● **PROBLEM REQUIREMENTS**
Retrieve each line that contains the word "form" from the entries below.

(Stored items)
::::

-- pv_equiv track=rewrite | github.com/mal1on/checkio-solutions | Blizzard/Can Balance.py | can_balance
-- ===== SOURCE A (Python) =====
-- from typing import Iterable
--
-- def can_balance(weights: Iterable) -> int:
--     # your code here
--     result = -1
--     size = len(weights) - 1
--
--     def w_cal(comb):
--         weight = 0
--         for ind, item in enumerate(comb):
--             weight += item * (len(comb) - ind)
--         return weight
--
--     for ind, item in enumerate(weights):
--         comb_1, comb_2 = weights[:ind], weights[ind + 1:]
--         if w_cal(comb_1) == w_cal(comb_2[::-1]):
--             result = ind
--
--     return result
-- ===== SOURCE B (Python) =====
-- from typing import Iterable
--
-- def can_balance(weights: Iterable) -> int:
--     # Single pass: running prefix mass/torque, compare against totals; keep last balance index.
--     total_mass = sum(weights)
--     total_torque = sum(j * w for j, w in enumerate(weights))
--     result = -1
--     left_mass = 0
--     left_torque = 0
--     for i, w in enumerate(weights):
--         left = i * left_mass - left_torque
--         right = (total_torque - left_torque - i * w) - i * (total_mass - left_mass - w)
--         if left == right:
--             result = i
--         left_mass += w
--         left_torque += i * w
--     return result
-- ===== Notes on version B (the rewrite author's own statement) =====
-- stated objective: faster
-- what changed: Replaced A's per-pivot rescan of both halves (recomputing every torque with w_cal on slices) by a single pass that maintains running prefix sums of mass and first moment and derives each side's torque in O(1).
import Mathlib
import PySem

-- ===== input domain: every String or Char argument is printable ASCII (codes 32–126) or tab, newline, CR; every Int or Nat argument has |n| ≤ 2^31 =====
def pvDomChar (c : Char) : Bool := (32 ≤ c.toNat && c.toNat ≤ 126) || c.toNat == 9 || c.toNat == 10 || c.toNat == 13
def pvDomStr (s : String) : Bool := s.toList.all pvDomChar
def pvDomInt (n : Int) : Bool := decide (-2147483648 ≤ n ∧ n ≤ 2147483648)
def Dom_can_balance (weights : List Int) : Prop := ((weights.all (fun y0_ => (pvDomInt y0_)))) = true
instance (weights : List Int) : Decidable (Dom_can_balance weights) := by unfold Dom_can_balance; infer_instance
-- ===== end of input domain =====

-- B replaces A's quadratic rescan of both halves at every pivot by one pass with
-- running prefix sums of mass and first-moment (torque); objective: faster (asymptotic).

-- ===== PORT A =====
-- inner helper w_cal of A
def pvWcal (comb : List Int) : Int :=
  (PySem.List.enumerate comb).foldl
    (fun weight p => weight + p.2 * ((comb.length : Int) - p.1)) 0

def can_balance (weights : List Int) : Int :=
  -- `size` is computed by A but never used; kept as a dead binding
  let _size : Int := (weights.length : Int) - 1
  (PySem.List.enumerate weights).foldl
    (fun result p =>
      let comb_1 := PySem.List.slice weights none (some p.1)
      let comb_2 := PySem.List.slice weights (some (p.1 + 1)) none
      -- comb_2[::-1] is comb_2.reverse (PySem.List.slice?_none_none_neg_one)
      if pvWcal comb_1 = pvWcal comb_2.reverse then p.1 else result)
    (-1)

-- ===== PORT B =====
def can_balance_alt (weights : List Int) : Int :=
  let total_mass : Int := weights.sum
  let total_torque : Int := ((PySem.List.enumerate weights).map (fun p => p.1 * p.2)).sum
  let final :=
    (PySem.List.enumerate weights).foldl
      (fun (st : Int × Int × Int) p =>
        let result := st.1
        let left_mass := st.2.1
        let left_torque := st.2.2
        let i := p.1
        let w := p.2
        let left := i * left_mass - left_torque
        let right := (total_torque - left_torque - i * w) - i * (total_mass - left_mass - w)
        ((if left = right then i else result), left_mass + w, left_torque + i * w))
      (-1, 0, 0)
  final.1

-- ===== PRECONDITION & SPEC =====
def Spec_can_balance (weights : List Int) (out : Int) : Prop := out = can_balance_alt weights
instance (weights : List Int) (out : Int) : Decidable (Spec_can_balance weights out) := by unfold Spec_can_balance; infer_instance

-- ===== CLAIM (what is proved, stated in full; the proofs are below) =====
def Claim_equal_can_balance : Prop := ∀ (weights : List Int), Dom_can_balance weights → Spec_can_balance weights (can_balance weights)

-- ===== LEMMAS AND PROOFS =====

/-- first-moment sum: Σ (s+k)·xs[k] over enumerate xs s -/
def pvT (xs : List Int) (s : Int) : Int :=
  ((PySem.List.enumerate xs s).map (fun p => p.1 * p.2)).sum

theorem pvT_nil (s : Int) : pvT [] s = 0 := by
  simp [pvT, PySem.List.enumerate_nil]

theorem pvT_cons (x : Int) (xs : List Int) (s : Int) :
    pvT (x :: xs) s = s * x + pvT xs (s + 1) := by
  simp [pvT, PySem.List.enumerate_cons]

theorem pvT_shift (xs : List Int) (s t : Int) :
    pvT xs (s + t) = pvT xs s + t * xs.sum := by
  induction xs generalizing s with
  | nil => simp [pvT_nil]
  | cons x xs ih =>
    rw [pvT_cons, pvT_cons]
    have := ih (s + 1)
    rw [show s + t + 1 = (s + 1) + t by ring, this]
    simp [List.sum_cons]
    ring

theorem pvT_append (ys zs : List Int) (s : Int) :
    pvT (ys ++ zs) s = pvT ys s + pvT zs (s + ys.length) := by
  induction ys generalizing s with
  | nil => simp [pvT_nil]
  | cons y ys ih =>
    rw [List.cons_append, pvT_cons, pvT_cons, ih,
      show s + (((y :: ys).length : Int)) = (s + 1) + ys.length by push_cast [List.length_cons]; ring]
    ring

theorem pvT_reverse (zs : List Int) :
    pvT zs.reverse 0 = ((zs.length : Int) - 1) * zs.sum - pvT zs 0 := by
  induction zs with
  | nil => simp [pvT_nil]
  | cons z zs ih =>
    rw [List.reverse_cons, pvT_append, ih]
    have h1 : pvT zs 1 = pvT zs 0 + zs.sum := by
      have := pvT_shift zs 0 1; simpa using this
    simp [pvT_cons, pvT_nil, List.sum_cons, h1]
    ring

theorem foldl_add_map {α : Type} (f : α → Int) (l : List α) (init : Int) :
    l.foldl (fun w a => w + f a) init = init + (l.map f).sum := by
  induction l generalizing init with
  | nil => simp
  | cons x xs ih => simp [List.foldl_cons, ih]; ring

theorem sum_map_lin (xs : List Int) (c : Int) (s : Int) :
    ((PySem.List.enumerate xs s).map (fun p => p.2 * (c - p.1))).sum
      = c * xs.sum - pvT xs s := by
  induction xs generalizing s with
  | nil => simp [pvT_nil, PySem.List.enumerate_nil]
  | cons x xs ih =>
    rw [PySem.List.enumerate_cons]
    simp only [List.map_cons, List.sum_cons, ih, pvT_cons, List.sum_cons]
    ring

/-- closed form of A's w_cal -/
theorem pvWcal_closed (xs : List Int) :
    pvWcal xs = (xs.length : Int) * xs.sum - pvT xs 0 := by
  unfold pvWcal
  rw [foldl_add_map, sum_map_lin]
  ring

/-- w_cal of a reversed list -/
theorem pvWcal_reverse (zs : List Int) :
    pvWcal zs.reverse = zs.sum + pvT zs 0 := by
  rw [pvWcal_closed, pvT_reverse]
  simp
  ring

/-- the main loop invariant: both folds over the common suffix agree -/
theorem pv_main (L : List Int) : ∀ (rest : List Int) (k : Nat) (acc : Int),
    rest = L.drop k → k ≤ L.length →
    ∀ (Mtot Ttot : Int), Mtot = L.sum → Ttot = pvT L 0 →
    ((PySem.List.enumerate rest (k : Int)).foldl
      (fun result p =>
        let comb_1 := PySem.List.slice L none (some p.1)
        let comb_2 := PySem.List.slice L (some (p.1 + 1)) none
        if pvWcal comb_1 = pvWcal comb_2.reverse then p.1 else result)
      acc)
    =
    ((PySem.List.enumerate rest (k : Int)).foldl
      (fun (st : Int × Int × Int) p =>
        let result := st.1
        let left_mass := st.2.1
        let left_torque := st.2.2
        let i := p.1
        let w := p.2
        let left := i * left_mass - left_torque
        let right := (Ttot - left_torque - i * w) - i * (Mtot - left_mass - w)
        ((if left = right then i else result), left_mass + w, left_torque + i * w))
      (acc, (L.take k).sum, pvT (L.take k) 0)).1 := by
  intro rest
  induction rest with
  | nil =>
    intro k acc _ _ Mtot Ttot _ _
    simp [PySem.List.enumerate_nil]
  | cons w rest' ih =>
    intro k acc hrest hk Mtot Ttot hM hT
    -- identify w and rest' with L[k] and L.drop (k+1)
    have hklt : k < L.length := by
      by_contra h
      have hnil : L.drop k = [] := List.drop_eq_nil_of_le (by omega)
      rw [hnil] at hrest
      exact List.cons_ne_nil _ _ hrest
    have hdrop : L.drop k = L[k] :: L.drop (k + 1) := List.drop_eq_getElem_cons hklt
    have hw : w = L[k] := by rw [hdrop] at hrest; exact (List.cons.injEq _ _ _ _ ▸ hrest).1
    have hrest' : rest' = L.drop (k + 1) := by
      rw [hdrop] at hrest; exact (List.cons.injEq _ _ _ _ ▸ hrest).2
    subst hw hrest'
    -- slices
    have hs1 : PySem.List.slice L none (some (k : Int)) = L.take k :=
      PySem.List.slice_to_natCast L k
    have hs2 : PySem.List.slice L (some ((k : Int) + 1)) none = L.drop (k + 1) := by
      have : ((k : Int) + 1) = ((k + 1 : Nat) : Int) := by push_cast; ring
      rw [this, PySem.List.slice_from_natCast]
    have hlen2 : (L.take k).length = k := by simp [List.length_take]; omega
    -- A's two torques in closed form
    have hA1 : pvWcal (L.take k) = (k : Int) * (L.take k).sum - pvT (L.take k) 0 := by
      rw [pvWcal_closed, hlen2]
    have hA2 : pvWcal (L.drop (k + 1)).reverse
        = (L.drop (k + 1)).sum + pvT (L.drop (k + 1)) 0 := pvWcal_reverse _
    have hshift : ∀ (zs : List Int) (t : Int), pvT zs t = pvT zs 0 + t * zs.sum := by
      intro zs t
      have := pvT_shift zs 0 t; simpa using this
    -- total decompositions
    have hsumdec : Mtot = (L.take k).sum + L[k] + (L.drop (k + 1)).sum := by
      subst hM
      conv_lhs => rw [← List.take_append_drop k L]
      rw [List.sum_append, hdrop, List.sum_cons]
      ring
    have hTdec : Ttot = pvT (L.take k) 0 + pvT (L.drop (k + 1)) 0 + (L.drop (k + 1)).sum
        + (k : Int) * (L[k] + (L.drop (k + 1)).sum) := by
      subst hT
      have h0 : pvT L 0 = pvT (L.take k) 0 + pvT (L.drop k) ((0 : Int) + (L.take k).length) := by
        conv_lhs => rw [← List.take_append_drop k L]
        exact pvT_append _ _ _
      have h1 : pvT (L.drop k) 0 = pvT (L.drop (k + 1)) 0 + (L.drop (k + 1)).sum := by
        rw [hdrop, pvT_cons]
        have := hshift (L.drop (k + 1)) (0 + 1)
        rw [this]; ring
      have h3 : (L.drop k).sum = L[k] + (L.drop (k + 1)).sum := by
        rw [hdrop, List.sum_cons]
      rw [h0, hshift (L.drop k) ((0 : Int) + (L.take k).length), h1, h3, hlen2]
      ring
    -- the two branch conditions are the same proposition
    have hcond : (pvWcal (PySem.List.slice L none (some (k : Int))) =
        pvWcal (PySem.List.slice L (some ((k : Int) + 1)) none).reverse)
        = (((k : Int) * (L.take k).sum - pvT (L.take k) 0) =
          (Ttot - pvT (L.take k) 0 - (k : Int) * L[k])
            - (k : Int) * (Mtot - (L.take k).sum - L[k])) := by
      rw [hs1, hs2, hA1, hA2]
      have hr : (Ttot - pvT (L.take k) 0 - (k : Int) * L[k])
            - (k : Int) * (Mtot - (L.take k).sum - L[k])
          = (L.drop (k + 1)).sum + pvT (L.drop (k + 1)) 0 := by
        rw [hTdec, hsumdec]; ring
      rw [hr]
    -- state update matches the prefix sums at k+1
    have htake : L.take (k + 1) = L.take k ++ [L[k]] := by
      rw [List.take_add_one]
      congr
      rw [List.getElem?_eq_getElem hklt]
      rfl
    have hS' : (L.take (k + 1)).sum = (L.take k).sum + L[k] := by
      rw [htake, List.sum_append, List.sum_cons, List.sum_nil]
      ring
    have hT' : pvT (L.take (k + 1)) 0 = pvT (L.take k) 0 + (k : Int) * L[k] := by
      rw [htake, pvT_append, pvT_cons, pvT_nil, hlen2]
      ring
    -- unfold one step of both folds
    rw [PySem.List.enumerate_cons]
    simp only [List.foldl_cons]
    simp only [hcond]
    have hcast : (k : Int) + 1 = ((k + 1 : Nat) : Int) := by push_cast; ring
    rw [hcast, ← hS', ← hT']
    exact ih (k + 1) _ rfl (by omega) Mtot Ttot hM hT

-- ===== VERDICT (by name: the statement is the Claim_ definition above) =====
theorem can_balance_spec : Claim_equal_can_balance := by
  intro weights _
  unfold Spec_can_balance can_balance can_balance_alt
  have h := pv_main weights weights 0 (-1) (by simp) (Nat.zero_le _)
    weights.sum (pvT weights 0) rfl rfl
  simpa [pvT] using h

::::

● **RESULT**
/-- closed form of A's w_cal -/
    -- A's two torques in closed form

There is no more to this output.